The Mudcat Café TM
Thread #9930   Message #3953965
Posted By: GUEST,Observer
01-Oct-18 - 06:52 AM
Thread Name: Lyr Req: Night that O'Rafferty's Pig Ran Away
Subject: RE: Lyr Req: Night that O'Rafferty's Pig Ran Away
The following was the version I heard:

O’Rafferty’s pig was a wonderful animal
Built like a battleship solid and stout,
His ignorance would have disgraced any cannibal
Impudence written all over his snout.
The night he broke loose there was such a commotion
With women all screaming and men turning pale,
Running and jumping colliding and bumping
And everyone making a grab at his tail.

Micky Malone the heavyweight champion ran at the pig with a big rolling pin,
He attempted a blow, but caught Mrs Monroe and shifted her bustle right under her chin.
Widow Malone fell through a shop window
In pickles and jam and red herrings she lay
She had salmon and kippers all over her knickers,
The night that O’Rafferty’s pig ran away.

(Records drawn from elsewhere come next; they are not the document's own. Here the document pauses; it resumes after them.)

-- pv_equiv track=rewrite | github.com/yuri-pechatnov/bioi2019 | 4/sol.py | all_changes
-- ===== SOURCE A (Python) =====
-- G = 'ACGT'
--
-- def gen_patches(s, poses):
--     if len(poses) == 0:
--         return [""]
--     patches = gen_patches(s, poses[1:])
--     fp = poses[0]
--     npatches = []
--     for c in G:
--         if c == s[fp]:
--             continue
--         for patch in patches:
--             npatches.append(c + patch)
--     return npatches
--
-- def all_changes(s, poses):
--     changes = []
--     patches = gen_patches(s, poses)
--     cur = [c for c in s]
--     for patch in patches:
--         for pos, ch in zip(poses, patch):
--             cur[pos] = ch
--         changes.append("".join(cur))
--     return changes
-- ===== SOURCE B (Python) =====
-- G = 'ACGT'
--
-- def all_changes(s, poses):
--     # iterative Cartesian-product of per-position choice lists instead of recursion;
--     # each result built on a fresh copy of s instead of a mutated running buffer
--     choices = [[c for c in G if c != s[p]] for p in poses]
--     combos = [[]]
--     for ch in choices:
--         combos = [combo + [c] for combo in combos for c in ch]
--     out = []
--     for combo in combos:
--         cur = list(s)
--         for p, c in zip(poses, combo):
--             cur[p] = c
--         out.append("".join(cur))
--     return out
-- ===== Notes on version B (the rewrite author's own statement) =====
-- stated objective: alternative
-- what changed: Replaces the recursive patch generator and the mutated running buffer with an iterative left-to-right Cartesian product of per-position choice lists, applying each combination to a fresh copy of s.
import Mathlib
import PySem

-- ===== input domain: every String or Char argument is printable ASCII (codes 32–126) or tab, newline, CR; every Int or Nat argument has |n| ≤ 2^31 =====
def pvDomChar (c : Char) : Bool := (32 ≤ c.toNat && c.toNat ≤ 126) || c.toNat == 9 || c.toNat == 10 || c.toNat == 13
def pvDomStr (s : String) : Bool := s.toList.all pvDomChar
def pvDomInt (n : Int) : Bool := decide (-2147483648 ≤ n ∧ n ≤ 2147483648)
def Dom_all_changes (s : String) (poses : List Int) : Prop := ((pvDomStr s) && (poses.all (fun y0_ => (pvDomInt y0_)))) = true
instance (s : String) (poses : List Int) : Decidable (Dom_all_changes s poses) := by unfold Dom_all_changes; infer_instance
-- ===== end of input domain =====

-- B replaces A's recursive patch generator and mutated running buffer by an iterative
-- Cartesian product of per-position choice lists applied to a fresh copy of s (alternative
-- decomposition, same cost).

-- ===== PORT A =====
-- module constant G = 'ACGT'
def pvG : List Char := ['A', 'C', 'G', 'T']

-- literal port of gen_patches; s[fp] is ported as pyGetD with a dummy default: Python raises
-- IndexError on an out-of-range index, excluded by Pre_all_changes below.
def gen_patches (s : List Char) (poses : List Int) : List (List Char) :=
  match poses with
  | [] => [[]]
  | fp :: rest =>
    let patches := gen_patches s rest
    pvG.foldl (fun npatches c =>
      if c = PySem.List.pyGetD s fp ' ' then npatches
      else patches.foldl (fun npatches patch => npatches ++ [c :: patch]) npatches) []

def all_changes (s : String) (poses : List Int) : List String :=
  let patches := gen_patches s.toList poses
  let cur := s.toList
  (patches.foldl (fun (st : List Char × List String) patch =>
      let cur := (poses.zip patch).foldl (fun cur pc => PySem.List.pySetD cur pc.1 pc.2) st.1
      (cur, st.2 ++ [String.ofList cur])) (cur, [])).2

-- ===== PORT B =====
-- literal port of Source B: choice lists, iterative product, fresh list(s) per combination.
-- cur[p] = c is ported as pySetD (no-op instead of IndexError, excluded by Pre_all_changes).
def all_changes_alt (s : String) (poses : List Int) : List String :=
  let choices := poses.map (fun p => pvG.filter (fun c => c ≠ PySem.List.pyGetD s.toList p ' '))
  let combos := choices.foldl
      (fun combos ch => combos.flatMap (fun combo => ch.map (fun c => combo ++ [c]))) [[]]
  combos.map (fun combo =>
    let cur := (poses.zip combo).foldl (fun cur pc => PySem.List.pySetD cur pc.1 pc.2) s.toList
    String.ofList cur)

-- ===== PRECONDITION & SPEC =====
-- Pre_ excludes exactly the inputs where Python A raises IndexError: some position out of range.
def Pre_all_changes (s : String) (poses : List Int) : Prop :=
  ∀ p ∈ poses, PySem.Raise.InRange s.toList.length p
instance (s : String) (poses : List Int) : Decidable (Pre_all_changes s poses) := by
  unfold Pre_all_changes; infer_instance

def pvWitness_all_changes : String × List Int := ("ACG", [1, -1])

def Spec_all_changes (s : String) (poses : List Int) (out : List String) : Prop := out = all_changes_alt s poses
instance (s : String) (poses : List Int) (out : List String) : Decidable (Spec_all_changes s poses out) := by unfold Spec_all_changes; infer_instance

-- ===== CLAIM (what is proved, stated in full; the proofs are below) =====
def Claim_equal_all_changes : Prop := ∀ (s : String) (poses : List Int), Dom_all_changes s poses → Pre_all_changes s poses → Spec_all_changes s poses (all_changes s poses)

-- ===== LEMMAS AND PROOFS =====

-- the write loop 'for pos, ch in zip(poses, patch): cur[pos] = ch'
def pvApply (ws : List (Int × Char)) (cur : List Char) : List Char :=
  ws.foldl (fun cur pc => PySem.List.pySetD cur pc.1 pc.2) cur

theorem pvApply_cons (pc : Int × Char) (ws : List (Int × Char)) (cur : List Char) :
    pvApply (pc :: ws) cur = pvApply ws (PySem.List.pySetD cur pc.1 pc.2) := rfl

theorem pvApply_length (ws : List (Int × Char)) (cur : List Char) :
    (pvApply ws cur).length = cur.length := by
  induction ws generalizing cur with
  | nil => rfl
  | cons pc t ih => rw [pvApply_cons, ih, PySem.List.length_pySetD]

theorem pvIdx_lt {len : Nat} {i : Int} {k : Nat} (h : PySem.List.pyIdx? len i = some k) :
    k < len := by
  unfold PySem.List.pyIdx? at h
  split_ifs at h <;> simp_all <;> omega

theorem pySetD_getD (cur : List Char) (p : Int) (c : Char) (n : Nat) :
    (PySem.List.pySetD cur p c).getD n ' ' =
      if PySem.List.pyIdx? cur.length p = some n then c else cur.getD n ' ' := by
  unfold PySem.List.pySetD PySem.List.pySet?
  cases h : PySem.List.pyIdx? cur.length p with
  | none => simp
  | some k =>
    have hk := pvIdx_lt h
    simp only [Option.map_some, Option.getD_some]
    by_cases hnk : k = n
    · subst hnk; simp [List.getD_eq_getElem?_getD, hk]
    · simp [List.getD_eq_getElem?_getD, hnk]

theorem pvApply_getD (ws : List (Int × Char)) (cur : List Char) (n : Nat) :
    (pvApply ws cur).getD n ' ' =
      match ws.reverse.find? (fun pc => PySem.List.pyIdx? cur.length pc.1 == some n) with
      | some pc => pc.2
      | none => cur.getD n ' ' := by
  induction ws generalizing cur with
  | nil => simp [pvApply]
  | cons pc t ih =>
    rw [pvApply_cons, ih]
    have hlen : (PySem.List.pySetD cur pc.1 pc.2).length = cur.length :=
      PySem.List.length_pySetD _ _ _
    rw [hlen]
    simp only [List.reverse_cons, List.find?_append]
    cases hf : t.reverse.find? (fun pc => PySem.List.pyIdx? cur.length pc.1 == some n) with
    | some q => simp
    | none =>
      simp only [Option.none_or, List.find?]
      rw [pySetD_getD]
      cases hb : (PySem.List.pyIdx? cur.length pc.1 == some n) with
      | true => rw [if_pos (by simpa using hb)]
      | false => rw [if_neg (by simpa using hb)]

theorem pvGetElem?_eq_some_getD {l : List Char} {n : Nat} (h : n < l.length) :
    l[n]? = some (l.getD n ' ') := by
  simp [List.getD_eq_getElem?_getD, List.getElem?_eq_getElem h]

theorem pvApply_overwrite (ps qs : List (Int × Char)) (cur : List Char)
    (h : ps.map Prod.fst = qs.map Prod.fst) :
    pvApply ps (pvApply qs cur) = pvApply ps cur := by
  apply List.ext_getElem?
  intro n
  by_cases hn : n < cur.length
  · have h1 : n < (pvApply ps (pvApply qs cur)).length := by
      rw [pvApply_length, pvApply_length]; exact hn
    have h2 : n < (pvApply ps cur).length := by rw [pvApply_length]; exact hn
    rw [pvGetElem?_eq_some_getD h1, pvGetElem?_eq_some_getD h2]
    have hq : (pvApply qs cur).length = cur.length := pvApply_length _ _
    rw [pvApply_getD ps (pvApply qs cur) n, pvApply_getD ps cur n, hq]
    cases hf : ps.reverse.find? (fun pc => PySem.List.pyIdx? cur.length pc.1 == some n) with
    | some q => rfl
    | none =>
      simp only
      rw [pvApply_getD qs cur n]
      cases hg : qs.reverse.find? (fun pc => PySem.List.pyIdx? cur.length pc.1 == some n) with
      | some q =>
        exfalso
        have hmemq : q ∈ qs := List.mem_reverse.mp (List.mem_of_find?_eq_some hg)
        have hpred : PySem.List.pyIdx? cur.length q.1 = some n := by
          have h1 := List.find?_some
            (p := fun pc : Int × Char => PySem.List.pyIdx? cur.length pc.1 == some n) hg
          simpa using h1
        have hfst : q.1 ∈ ps.map Prod.fst := by
          rw [h]; exact List.mem_map.mpr ⟨q, hmemq, rfl⟩
        obtain ⟨r, hr, hre⟩ := List.mem_map.mp hfst
        have h2 := List.find?_eq_none.mp hf r (List.mem_reverse.mpr hr)
        simp [hre, hpred] at h2
      | none => rfl
  · have h1 : (pvApply ps (pvApply qs cur)).length ≤ n := by
      rw [pvApply_length, pvApply_length]; omega
    have h2 : (pvApply ps cur).length ≤ n := by rw [pvApply_length]; omega
    rw [List.getElem?_eq_none h1, List.getElem?_eq_none h2]

-- loop shapes of gen_patches
theorem pvFoldl_append_singleton {α β : Type} (f : α → β) :
    ∀ (l : List α) (acc : List β), l.foldl (fun a x => a ++ [f x]) acc = acc ++ l.map f := by
  intro l
  induction l with
  | nil => simp
  | cons x t ih => intro acc; simp [ih]

theorem pvFoldl_if_flatMap {α β : Type} (P : α → Prop) [DecidablePred P] (f : α → List β) :
    ∀ (l : List α) (acc : List β),
      l.foldl (fun a c => if P c then a else a ++ f c) acc
        = acc ++ (l.filter (fun c => !(decide (P c)))).flatMap f := by
  intro l
  induction l with
  | nil => simp
  | cons x t ih =>
    intro acc
    by_cases hx : P x
    · simp [hx, ih]
    · simp [hx, ih]

theorem gen_patches_cons (s : List Char) (fp : Int) (rest : List Int) :
    gen_patches s (fp :: rest) =
      (pvG.filter (fun c => c ≠ PySem.List.pyGetD s fp ' ')).flatMap
        (fun c => (gen_patches s rest).map (fun p => c :: p)) := by
  show pvG.foldl (fun npatches c =>
      if c = PySem.List.pyGetD s fp ' ' then npatches
      else (gen_patches s rest).foldl (fun npatches patch => npatches ++ [c :: patch]) npatches) []
    = _
  have hb : ∀ (acc : List (List Char)) (c : Char),
      (gen_patches s rest).foldl (fun npatches patch => npatches ++ [c :: patch]) acc
        = acc ++ (gen_patches s rest).map (fun p => c :: p) := by
    intro acc c; exact pvFoldl_append_singleton _ _ _
  calc pvG.foldl (fun npatches c =>
        if c = PySem.List.pyGetD s fp ' ' then npatches
        else (gen_patches s rest).foldl (fun npatches patch => npatches ++ [c :: patch]) npatches) []
      = pvG.foldl (fun npatches c =>
        if c = PySem.List.pyGetD s fp ' ' then npatches
        else npatches ++ (gen_patches s rest).map (fun p => c :: p)) [] := by
        apply List.foldl_ext
        intro acc c _
        by_cases hc : c = PySem.List.pyGetD s fp ' ' <;> simp [hc, hb]
    _ = _ := by
        rw [pvFoldl_if_flatMap (fun c => c = PySem.List.pyGetD s fp ' ')
          (fun c => (gen_patches s rest).map (fun p => c :: p)) pvG []]
        simp [decide_not]

theorem gen_patches_len (s : List Char) :
    ∀ (poses : List Int), ∀ p ∈ gen_patches s poses, p.length = poses.length := by
  intro poses
  induction poses with
  | nil =>
    intro p hp
    simp [gen_patches] at hp
    simp [hp]
  | cons fp rest ih =>
    intro p hp
    rw [gen_patches_cons] at hp
    obtain ⟨c, _, q, hq, rfl⟩ := by
      simpa [List.mem_flatMap, List.mem_map] using hp
    simp [ih q hq]

theorem pvCombos_eq (s : List Char) :
    ∀ (poses : List Int) (acc : List (List Char)),
      (poses.map (fun p => pvG.filter (fun c => c ≠ PySem.List.pyGetD s p ' '))).foldl
          (fun combos ch => combos.flatMap (fun combo => ch.map (fun c => combo ++ [c]))) acc
        = acc.flatMap (fun pre => (gen_patches s poses).map (fun p => pre ++ p)) := by
  intro poses
  induction poses with
  | nil => intro acc; simp [gen_patches]
  | cons fp rest ih =>
    intro acc
    simp only [List.map_cons, List.foldl_cons]
    rw [ih]
    rw [gen_patches_cons]
    simp [List.flatMap_assoc, List.flatMap_map, List.map_flatMap, List.map_map,
      Function.comp_def, List.append_assoc]

theorem pvLoopA (s0 : List Char) (poses : List Int) :
    ∀ (patches : List (List Char)) (cur : List Char) (acc : List String),
      (∀ p ∈ patches, p.length = poses.length) →
      (∀ q : List Char, q.length = poses.length →
          pvApply (poses.zip q) cur = pvApply (poses.zip q) s0) →
      (patches.foldl (fun (st : List Char × List String) patch =>
          let cur := (poses.zip patch).foldl (fun cur pc => PySem.List.pySetD cur pc.1 pc.2) st.1
          (cur, st.2 ++ [String.ofList cur])) (cur, acc)).2
        = acc ++ patches.map (fun p => String.ofList (pvApply (poses.zip p) s0)) := by
  intro patches
  induction patches with
  | nil => intro cur acc _ _; simp
  | cons p t ih =>
    intro cur acc hlen hinv
    simp only [List.foldl_cons, List.map_cons]
    have hp : p.length = poses.length := hlen p (by simp)
    have hcur : (poses.zip p).foldl (fun cur pc => PySem.List.pySetD cur pc.1 pc.2) cur
        = pvApply (poses.zip p) s0 := hinv p hp
    rw [hcur]
    rw [ih (pvApply (poses.zip p) s0) (acc ++ [String.ofList (pvApply (poses.zip p) s0)])
      (fun q hq => hlen q (by simp [hq]))
      (fun q hq => by
        have hfst : ((poses.zip q).map Prod.fst) = ((poses.zip p).map Prod.fst) := by
          rw [List.map_fst_zip (by omega : poses.length ≤ q.length), List.map_fst_zip (by omega : poses.length ≤ p.length)]
        exact pvApply_overwrite (poses.zip q) (poses.zip p) s0 hfst)]
    simp

-- ===== VERDICT (by name: the statement is the Claim_ definition above) =====
theorem all_changes_spec : Claim_equal_all_changes := by
  intro s poses _ _
  unfold Spec_all_changes all_changes all_changes_alt
  simp only
  rw [pvLoopA s.toList poses (gen_patches s.toList poses) s.toList []
    (gen_patches_len s.toList poses) (fun q _ => rfl)]
  rw [pvCombos_eq s.toList poses [[]]]
  simp [pvApply]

It ran in the police court and looked at the prisoner
Swallowed the Bible, said the judge infra dig
And because of these ructions the case is stood over
But the Clerk of the Court said, "We must try the pig"
The pig looked at Riley the principal witness
Then ran in the grocers next door to McCann's
He rolled in the butter then dashed into the gutter
And that’s how he kept slipping out of their hands.

Fat Mrs Doyle she ran like an elephant
Puffing and blowing with Mrs McGuire,
She fell on the ground and begorra the sound
It was just like the burst of a pneumatic tyre.
Flanagan then got the pig in a corner
He jumped on its back, it ran under a Dray,
At twenty to seven his home was in heaven
The night that O’Rafferty’s pig ran away.

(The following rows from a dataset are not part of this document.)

-- B replaces A's 99999-element invalid-id set and per-query scan by a closed-form
-- prefix sum f(x) per divisor block; objective: faster (O(N*Q) -> O(Q)).

-- ===== PORT A =====
-- 10**n for the nonnegative exponents A computes (exact for n ≥ 0)
def pow10 (n : Int) : Int := 10 ^ n.toNat

-- repeating_divisors: {} ; for i in range(1,11): rd[i] = [] ; then the five appends
-- (the constants int('1'*2)=11, int('01'*2)=101, … are written as their values)
def pvA_repeatingDivisors : PySem.Dict Int (List Int) :=
  let rd := (PySem.List.pyRange 1 11 1).foldl (fun d i => d.insert i []) PySem.Dict.empty
  let rd := rd.modify 2 [] (fun l => l ++ [11])
  let rd := rd.modify 4 [] (fun l => l ++ [101])
  let rd := rd.modify 6 [] (fun l => l ++ [1001])
  let rd := rd.modify 8 [] (fun l => l ++ [10001])
  rd.modify 10 [] (fun l => l ++ [100001])

-- one dict entry of the invalid_ids loop: for divisor in divisors:
--   exponent = length - len(str(divisor)); for i in range(10**exponent, 10**(exponent+1)): s.add(i*divisor)
-- Python's set is modelled by Std.HashSet (CPython's set is a hash table; PySem.Set's
-- list model cannot evaluate 99999 inserts); the set is consumed only by an
-- order-independent sum, so the hash order is never observed.
def pvA_step (s : Std.HashSet Int) (kv : Int × List Int) : Std.HashSet Int :=
  kv.2.foldl (fun s divisor =>
    (PySem.List.pyRange (pow10 (kv.1 - PySem.Str.len (PySem.Int.toStr divisor)))
        (pow10 (kv.1 - PySem.Str.len (PySem.Int.toStr divisor) + 1)) 1).foldl
      (fun s i => s.insert (i * divisor)) s) s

A bloodthirsty crowd led by old Dennis Cassidy
Chased the pig with vengeance from Derry to Cork
And didn’t they swear when the pig with audacity
Jumped on a tram while they all had to walk.
It ran through the legs of old Councillor Duffy
A man of great standing and lofty ideals
When they collided old Duffy backslided
And down went the standing of twenty-five years.

Burke’s wooden leg was broken and shattered
He lay on his back shouting Doctor Lamont
Barney O’Toole said ‘Don't be a fool,
It’s a hammer and saw and a joiner you want.’
Then came the news the pig had been captured
The town had a thanksgiving supper they say
Of cabbage and bacon unlawfully taken,
The night that O’Rafferty’s pig ran away.